The two men were at different stages of their family life - one the father of a teenager and one with his first child on the way.
I will paraphrase the exchange:
The Father of the teenager: “...Make sure they know you love them, that they know they belong to your family, that you are proud of them and help them find one thing they are passionate about in order to contribute and be productive in this world….”
Father to be: (Incredulously): “That’s it? That is all you have to do?…What about electrical outlet covers, car seats, safe, secure surroundings, good schools and enough money to go to college….”
The Father of the teenager: (laughs) “Oh, yeah there’s that, but those things take care of themselves. The love, belonging and supporting them in finding their passion-- that is what you need to keep track of.”

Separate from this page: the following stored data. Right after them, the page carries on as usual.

-- pv_equiv track=rewrite | github.com/MSR-LIT/NLEdit | src/sqlutils/sqlutils.py | drop_join_conds
-- ===== SOURCE A (Python) =====
-- def drop_join_conds(sql_toks):
--     output_sql = []
--     skip = 0
--     for ti, tok in enumerate(sql_toks):
--         if skip > 0:
--             skip -= 1
--         elif tok == 'on':
--             if ti + 4 < len(sql_toks) and sql_toks[ti + 4] == 'and':
--                 skip = 7
--             else:
--                 skip = 3
--         else:
--             output_sql.append(tok)
--     return output_sql
-- ===== SOURCE B (Python) =====
-- def drop_join_conds(sql_toks):
--     n = len(sql_toks)
--     # stage 1: locate the half-open spans [start, end) of tokens to delete
--     spans = []
--     i = 0
--     while i < n:
--         if sql_toks[i] == 'on':
--             width = 8 if i + 4 < n and sql_toks[i + 4] == 'and' else 4
--             spans.append((i, i + width))
--             i += width
--         else:
--             i += 1
--     # stage 2: stitch together the kept slices between the deleted spans
--     out = []
--     prev = 0
--     for start, end in spans:
--         out.extend(sql_toks[prev:start])
--         prev = end
--     out.extend(sql_toks[prev:])
--     return out
-- ===== Notes on version B (the rewrite author's own statement) =====
-- stated objective: alternative
-- what changed: Replaces A's single-pass skip-countdown filter with two staged passes: the first computes the half-open index spans of tokens to delete, the second assembles the output by concatenating the kept slices between those spans.
import Mathlib
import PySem

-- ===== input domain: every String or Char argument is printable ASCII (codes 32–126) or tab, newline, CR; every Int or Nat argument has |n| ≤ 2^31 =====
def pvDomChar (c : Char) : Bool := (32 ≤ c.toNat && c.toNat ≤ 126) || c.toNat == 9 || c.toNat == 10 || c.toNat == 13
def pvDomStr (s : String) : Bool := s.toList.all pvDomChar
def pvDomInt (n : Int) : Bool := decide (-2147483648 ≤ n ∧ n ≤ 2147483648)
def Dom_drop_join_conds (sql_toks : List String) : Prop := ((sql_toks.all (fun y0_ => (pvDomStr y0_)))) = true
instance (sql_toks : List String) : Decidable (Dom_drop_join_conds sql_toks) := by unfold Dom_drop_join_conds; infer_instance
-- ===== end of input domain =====

-- B replaces A's one-pass skip-countdown with two staged passes: first compute the half-open spans of tokens to delete, then stitch the kept slices together (alternative decomposition, same O(n) cost).


-- ===== PORT A =====
-- one iteration of A's for-loop body; state = (output_sql, skip)
def dropJoinStepA (sql_toks : List String) (st : List String × Nat) (p : String × Nat) : List String × Nat :=
  if st.2 > 0 then (st.1, st.2 - 1)
  else if p.1 = "on" then
    -- guard 'ti + 4 < len' makes the getD access exact (Python never indexes out of range here)
    if p.2 + 4 < sql_toks.length ∧ sql_toks.getD (p.2 + 4) "" = "and" then (st.1, 7)
    else (st.1, 3)
  else (st.1 ++ [p.1], st.2)

-- for ti, tok in enumerate(sql_toks): … (List.zipIdx pairs each token with its index)
def drop_join_conds (sql_toks : List String) : List String :=
  (sql_toks.zipIdx.foldl (dropJoinStepA sql_toks) ([], 0)).1

-- ===== PORT B =====
-- stage 1: the while loop collecting the half-open spans [start, start+width) to delete
def dropJoinSpansB (sql_toks : List String) (i : Nat) : List (Nat × Nat) :=
  if i < sql_toks.length then
    if sql_toks.getD i "" = "on" then
      -- width = 8 if the lookahead finds 'and', else 4; span end = i + width, cursor jumps there
      if i + 4 < sql_toks.length ∧ sql_toks.getD (i + 4) "" = "and" then
        (i, i + 8) :: dropJoinSpansB sql_toks (i + 8)
      else (i, i + 4) :: dropJoinSpansB sql_toks (i + 4)
    else dropJoinSpansB sql_toks (i + 1)
  else []
termination_by sql_toks.length - i

-- stage 2: for start, end in spans: out.extend(sql_toks[prev:start]); prev = end — then out.extend(sql_toks[prev:])
def drop_join_conds_alt (sql_toks : List String) : List String :=
  let spans := dropJoinSpansB sql_toks 0
  let st := spans.foldl
    (fun (st : List String × Nat) (se : Nat × Nat) =>
      (st.1 ++ PySem.List.slice sql_toks (some (st.2 : Int)) (some (se.1 : Int)), se.2))
    ([], 0)
  st.1 ++ PySem.List.slice sql_toks (some (st.2 : Int)) none

-- ===== PRECONDITION & SPEC =====
def Spec_drop_join_conds (sql_toks : List String) (out : List String) : Prop := out = drop_join_conds_alt sql_toks
instance (sql_toks : List String) (out : List String) : Decidable (Spec_drop_join_conds sql_toks out) := by unfold Spec_drop_join_conds; infer_instance

-- ===== CLAIM (what is proved, stated in full; the proofs are below) =====
def Claim_equal_drop_join_conds : Prop := ∀ (sql_toks : List String), Dom_drop_join_conds sql_toks → Spec_drop_join_conds sql_toks (drop_join_conds sql_toks)

-- ===== LEMMAS AND PROOFS =====

-- the kept tokens from position i, as a direct recursion (common reference point of both proofs)
def keptFrom (sql_toks : List String) (i : Nat) : List String :=
  if i < sql_toks.length then
    if sql_toks.getD i "" = "on" then
      if i + 4 < sql_toks.length ∧ sql_toks.getD (i + 4) "" = "and" then
        keptFrom sql_toks (i + 8)
      else keptFrom sql_toks (i + 4)
    else sql_toks.getD i "" :: keptFrom sql_toks (i + 1)
  else []
termination_by sql_toks.length - i

-- ---- A-side: the fold with skip = 0 computes keptFrom ----

-- A's loop restarted at position i: fold over the index-tagged suffix
def dropJoinFromA (sql_toks : List String) (i : Nat) (st : List String × Nat) : List String × Nat :=
  ((sql_toks.drop i).zipIdx i).foldl (dropJoinStepA sql_toks) st

theorem dropJoinFromA_ge (sql_toks : List String) (i : Nat) (st : List String × Nat)
    (h : sql_toks.length ≤ i) : dropJoinFromA sql_toks i st = st := by
  unfold dropJoinFromA
  rw [List.drop_eq_nil_of_le h]
  rfl

theorem dropJoinFromA_lt (sql_toks : List String) (i : Nat) (st : List String × Nat)
    (h : i < sql_toks.length) :
    dropJoinFromA sql_toks i st
      = dropJoinFromA sql_toks (i + 1) (dropJoinStepA sql_toks st (sql_toks[i], i)) := by
  unfold dropJoinFromA
  rw [List.drop_eq_getElem_cons h, List.zipIdx_cons, List.foldl_cons]

-- positive skip just advances the cursor without output
theorem dropJoinFromA_skip (sql_toks : List String) :
    ∀ (s i : Nat) (acc : List String),
      (dropJoinFromA sql_toks i (acc, s)).1 = (dropJoinFromA sql_toks (i + s) (acc, 0)).1 := by
  intro s
  induction s with
  | zero => intro i acc; rfl
  | succ s ih =>
    intro i acc
    by_cases h : i < sql_toks.length
    · rw [dropJoinFromA_lt sql_toks i _ h]
      have hstep : dropJoinStepA sql_toks (acc, s + 1) (sql_toks[i], i) = (acc, s) := by
        simp [dropJoinStepA]
      rw [hstep, ih (i + 1) acc]
      have : i + 1 + s = i + (s + 1) := by omega
      rw [this]
    · have h1 : sql_toks.length ≤ i := by omega
      have h2 : sql_toks.length ≤ i + (s + 1) := by omega
      rw [dropJoinFromA_ge sql_toks _ _ h1, dropJoinFromA_ge sql_toks _ _ h2]

-- with skip = 0, A's loop from i appends exactly keptFrom i
theorem dropJoinFromA_eq_kept (sql_toks : List String) :
    ∀ (k i : Nat), sql_toks.length ≤ i + k →
      ∀ (acc : List String),
        (dropJoinFromA sql_toks i (acc, 0)).1 = acc ++ keptFrom sql_toks i := by
  intro k
  induction k with
  | zero =>
    intro i hk acc
    rw [dropJoinFromA_ge sql_toks i _ (by omega), keptFrom,
        if_neg (by omega : ¬ i < sql_toks.length), List.append_nil]
  | succ k ih =>
    intro i hk acc
    by_cases h : i < sql_toks.length
    · have hg : sql_toks.getD i "" = sql_toks[i] := List.getD_eq_getElem sql_toks "" h
      rw [dropJoinFromA_lt sql_toks i _ h, keptFrom, if_pos h, hg]
      by_cases hon : sql_toks[i] = "on"
      · rw [if_pos hon]
        by_cases hand : i + 4 < sql_toks.length ∧ sql_toks.getD (i + 4) "" = "and"
        · have hstep : dropJoinStepA sql_toks (acc, 0) (sql_toks[i], i) = (acc, 7) := by
            have h4 : sql_toks[i + 4] = "and" := by
              rw [← List.getD_eq_getElem sql_toks "" hand.1]; exact hand.2
            simp [dropJoinStepA, hon, hand.1, h4]
          rw [hstep, if_pos hand, dropJoinFromA_skip sql_toks 7 (i + 1) acc,
              (by omega : i + 1 + 7 = i + 8), ih (i + 8) (by omega) acc]
        · have hstep : dropJoinStepA sql_toks (acc, 0) (sql_toks[i], i) = (acc, 3) := by
            have hand' := hand
            simp only [List.getD_eq_getElem?_getD] at hand'
            simp [dropJoinStepA, hon]
            intro hlt he
            exact hand' ⟨hlt, he⟩
          rw [hstep, if_neg hand, dropJoinFromA_skip sql_toks 3 (i + 1) acc,
              (by omega : i + 1 + 3 = i + 4), ih (i + 4) (by omega) acc]
      · have hstep : dropJoinStepA sql_toks (acc, 0) (sql_toks[i], i) = (acc ++ [sql_toks[i]], 0) := by
          simp [dropJoinStepA, hon]
        rw [if_neg hon, hstep, ih (i + 1) (by omega) (acc ++ [sql_toks[i]]),
            List.append_assoc]
        rfl
    · rw [dropJoinFromA_ge sql_toks i _ (by omega), keptFrom, if_neg h, List.append_nil]

-- ---- B-side: the staged passes also compute keptFrom ----

-- the slice-stitching of stage 2, written as a recursion on the span list
def stitch (sql_toks : List String) : List (Nat × Nat) → Nat → List String
  | [], prev => sql_toks.drop prev
  | (s, e) :: rest, prev => ((sql_toks.drop prev).take (s - prev)) ++ stitch sql_toks rest e

-- stage 2's fold equals stitch
theorem foldB_eq_stitch (sql_toks : List String) :
    ∀ (spans : List (Nat × Nat)) (out : List String) (prev : Nat),
      (let st := spans.foldl
        (fun (st : List String × Nat) (se : Nat × Nat) =>
          (st.1 ++ PySem.List.slice sql_toks (some (st.2 : Int)) (some (se.1 : Int)), se.2))
        (out, prev)
       st.1 ++ PySem.List.slice sql_toks (some (st.2 : Int)) none)
      = out ++ stitch sql_toks spans prev := by
  intro spans
  induction spans with
  | nil =>
    intro out prev
    simp [stitch, PySem.List.slice_from_natCast]
  | cons se rest ih =>
    intro out prev
    obtain ⟨s, e⟩ := se
    simp only [List.foldl_cons]
    rw [ih (out ++ PySem.List.slice sql_toks (some (prev : Int)) (some (s : Int))) e]
    rw [PySem.List.slice_natCast, stitch, List.append_assoc]

-- stitching the spans computed from i, starting at kept-prefix prev, yields the kept tokens
theorem stitch_spansB (sql_toks : List String) :
    ∀ (k i prev : Nat), prev ≤ i → sql_toks.length ≤ i + k →
      stitch sql_toks (dropJoinSpansB sql_toks i) prev
        = (sql_toks.drop prev).take (i - prev) ++ keptFrom sql_toks i := by
  intro k
  induction k with
  | zero =>
    intro i prev hpi hk
    rw [dropJoinSpansB, if_neg (by omega : ¬ i < sql_toks.length),
        keptFrom, if_neg (by omega : ¬ i < sql_toks.length), List.append_nil]
    unfold stitch
    rw [List.take_of_length_le (by simp; omega)]
  | succ k ih =>
    intro i prev hpi hk
    rw [dropJoinSpansB, keptFrom]
    by_cases h : i < sql_toks.length
    · rw [if_pos h, if_pos h]
      by_cases hon : sql_toks.getD i "" = "on"
      · rw [if_pos hon, if_pos hon]
        by_cases hand : i + 4 < sql_toks.length ∧ sql_toks.getD (i + 4) "" = "and"
        · simp only [if_pos hand, stitch]
          rw [ih (i + 8) (i + 8) (le_refl _) (by omega)]
          simp
        · simp only [if_neg hand, stitch]
          rw [ih (i + 4) (i + 4) (le_refl _) (by omega)]
          simp
      · rw [if_neg hon, if_neg hon, ih (i + 1) prev (by omega) (by omega)]
        have htake : (sql_toks.drop prev).take (i + 1 - prev)
            = (sql_toks.drop prev).take (i - prev) ++ [sql_toks.getD i ""] := by
          have hlt : i - prev < (sql_toks.drop prev).length := by simp; omega
          have : i + 1 - prev = (i - prev) + 1 := by omega
          rw [this, List.take_add_one, List.getElem?_eq_getElem hlt]
          simp [List.getElem_drop, List.getElem?_eq_getElem h,
                (by omega : prev + (i - prev) = i)]
        rw [htake, List.append_assoc]
        rfl
    · rw [if_neg h, if_neg h]
      unfold stitch
      rw [List.take_of_length_le (by simp; omega), List.append_nil]

-- ===== VERDICT (by name: the statement is the Claim_ definition above) =====
theorem drop_join_conds_spec : Claim_equal_drop_join_conds := by
  intro sql_toks _
  unfold Spec_drop_join_conds drop_join_conds drop_join_conds_alt
  have hA : sql_toks.zipIdx = (sql_toks.drop 0).zipIdx 0 := by simp
  rw [hA]
  have hA' := dropJoinFromA_eq_kept sql_toks sql_toks.length 0 (by omega) []
  unfold dropJoinFromA at hA'
  rw [hA']
  have hB := foldB_eq_stitch sql_toks (dropJoinSpansB sql_toks 0) [] 0
  simp only at hB
  rw [hB, stitch_spansB sql_toks sql_toks.length 0 0 (le_refl _) (by omega)]
  simp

It seems so easy…and yet it seems everyday is a challenge. For it is the forest (the love support, encouragement, helping them discover their passion, etc.) that helps a child grow into a confidant and functioning adult that will contribute to the community. And for the forest to be healthy and vibrant, we do have to watch for, care for, and keep track of each individual tree (the car seats, the swim lessons, the extra tutoring, the tooth fairy for the 4th time… the special diet, etc.) in order for the whole forest to thrive.Mindful Parenting is not a job for the faint of heart…it is a macro AND a micro process.
No one said it was going to be easy, but the journey is definitely worth it. And it is true what they say: Busy Families CAN Flourish - just like the trees in a well taken care of forest.